■ **Work to be completed**: Look below for the line holding "induction concerns generalizing" and the line holding "intro concerns _". Repeat those two and everything between, exactly.

■ **Extracted data**:
-- pv_equiv track=rewrite | github.com/vaduvel/SUNDAY | core/advanced_cognition.py | _generate_safety_suggestions
-- ===== SOURCE A (Python) =====
-- from typing import Dict, List, Any, Optional, Callable
--
-- def _generate_safety_suggestions(concerns: List[str]) -> List[str]:
--     """Generate safety suggestions based on concerns."""
--     suggestions = []
--
--     if any("sudo" in c for c in concerns):
--         suggestions.append("Verifică exact ce face comanda înainte de executare")
--
--     if any("delete" in c or "remove" in c for c in concerns):
--         suggestions.append("Fă backup înainte de a continua")
--
--     if any("hack" in c for c in concerns):
--         suggestions.append("Asigură-te că ai permisiunea pentru ce faci")
--
--     return suggestions
-- ===== SOURCE B (Python) =====
-- from typing import List
--
-- def _generate_safety_suggestions(concerns: List[str]) -> List[str]:
--     saw_sudo = saw_del = saw_hack = False
--     for c in concerns:
--         if "sudo" in c:
--             saw_sudo = True
--         if "delete" in c or "remove" in c:
--             saw_del = True
--         if "hack" in c:
--             saw_hack = True
--     out = []
--     if saw_sudo:
--         out.append("Verifică exact ce face comanda înainte de executare")
--     if saw_del:
--         out.append("Fă backup înainte de a continua")
--     if saw_hack:
--         out.append("Asigură-te că ai permisiunea pentru ce faci")
--     return out
-- ===== Notes on version B (the rewrite author's own statement) =====
-- stated objective: alternative
-- what changed: Replaced three separate any() scans over concerns with a single pass that accumulates three match flags and emits the suggestions afterwards.
import Mathlib
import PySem

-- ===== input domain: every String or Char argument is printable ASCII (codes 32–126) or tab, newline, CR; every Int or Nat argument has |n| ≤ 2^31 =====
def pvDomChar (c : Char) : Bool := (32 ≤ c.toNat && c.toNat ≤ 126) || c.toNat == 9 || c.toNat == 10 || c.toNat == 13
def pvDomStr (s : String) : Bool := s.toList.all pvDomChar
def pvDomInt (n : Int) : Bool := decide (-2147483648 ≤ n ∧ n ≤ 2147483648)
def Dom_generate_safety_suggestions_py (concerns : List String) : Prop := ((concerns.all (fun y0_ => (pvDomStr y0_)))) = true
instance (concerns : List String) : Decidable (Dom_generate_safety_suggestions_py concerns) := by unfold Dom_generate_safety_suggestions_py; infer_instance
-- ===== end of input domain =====

-- B fuses A's three any() scans into one pass accumulating three flags (alternative decomposition, same output).


-- ===== PORT A =====
def generate_safety_suggestions_py (concerns : List String) : List String :=
  let suggestions : List String := []
  let suggestions := if concerns.any (fun c => PySem.Str.isIn "sudo" c) then
      suggestions ++ ["Verifică exact ce face comanda înainte de executare"] else suggestions
  let suggestions := if concerns.any (fun c => PySem.Str.isIn "delete" c || PySem.Str.isIn "remove" c) then
      suggestions ++ ["Fă backup înainte de a continua"] else suggestions
  let suggestions := if concerns.any (fun c => PySem.Str.isIn "hack" c) then
      suggestions ++ ["Asigură-te că ai permisiunea pentru ce faci"] else suggestions
  suggestions

-- ===== PORT B =====
def generate_safety_suggestions_py_alt (concerns : List String) : List String :=
  let flags := concerns.foldl
    (fun (acc : Bool × Bool × Bool) c =>
      (acc.1 || PySem.Str.isIn "sudo" c,
       acc.2.1 || (PySem.Str.isIn "delete" c || PySem.Str.isIn "remove" c),
       acc.2.2 || PySem.Str.isIn "hack" c))
    (false, false, false)
  (if flags.1 then ["Verifică exact ce face comanda înainte de executare"] else []) ++
  (if flags.2.1 then ["Fă backup înainte de a continua"] else []) ++
  (if flags.2.2 then ["Asigură-te că ai permisiunea pentru ce faci"] else [])

-- ===== PRECONDITION & SPEC =====
def Spec_generate_safety_suggestions_py (concerns : List String) (out : List String) : Prop := out = generate_safety_suggestions_py_alt concerns
instance (concerns : List String) (out : List String) : Decidable (Spec_generate_safety_suggestions_py concerns out) := by unfold Spec_generate_safety_suggestions_py; infer_instance

-- ===== CLAIM (what is proved, stated in full; the proofs are below) =====
def Claim_equal_generate_safety_suggestions_py : Prop := ∀ (concerns : List String), Dom_generate_safety_suggestions_py concerns → Spec_generate_safety_suggestions_py concerns (generate_safety_suggestions_py concerns)

-- ===== LEMMAS AND PROOFS =====
theorem pv_foldl_flags (concerns : List String) (b1 b2 b3 : Bool) :
    concerns.foldl
      (fun (acc : Bool × Bool × Bool) c =>
        (acc.1 || PySem.Str.isIn "sudo" c,
         acc.2.1 || (PySem.Str.isIn "delete" c || PySem.Str.isIn "remove" c),
         acc.2.2 || PySem.Str.isIn "hack" c))
      (b1, b2, b3)
    = (b1 || concerns.any (fun c => PySem.Str.isIn "sudo" c),
       b2 || concerns.any (fun c => PySem.Str.isIn "delete" c || PySem.Str.isIn "remove" c),
       b3 || concerns.any (fun c => PySem.Str.isIn "hack" c)) := by
  induction concerns generalizing b1 b2 b3 with
  | nil => simp
  | cons c cs ih => rw [List.foldl_cons, ih]; simp [Bool.or_assoc]


-- ===== VERDICT (by name: the statement is the Claim_ definition above) =====
theorem generate_safety_suggestions_py_spec : Claim_equal_generate_safety_suggestions_py := by
  intro concerns _
  unfold Spec_generate_safety_suggestions_py generate_safety_suggestions_py generate_safety_suggestions_py_alt
  rw [pv_foldl_flags]
  simp only [Bool.false_or]
  split_ifs <;> simp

■ **Reply to the task**:
  induction concerns generalizing b1 b2 b3 with
  | nil => simp
  | cons c cs ih => rw [List.foldl_cons, ih]; simp [Bool.or_assoc]


-- ===== VERDICT (by name: the statement is the Claim_ definition above) =====
theorem generate_safety_suggestions_py_spec : Claim_equal_generate_safety_suggestions_py := by
  intro concerns _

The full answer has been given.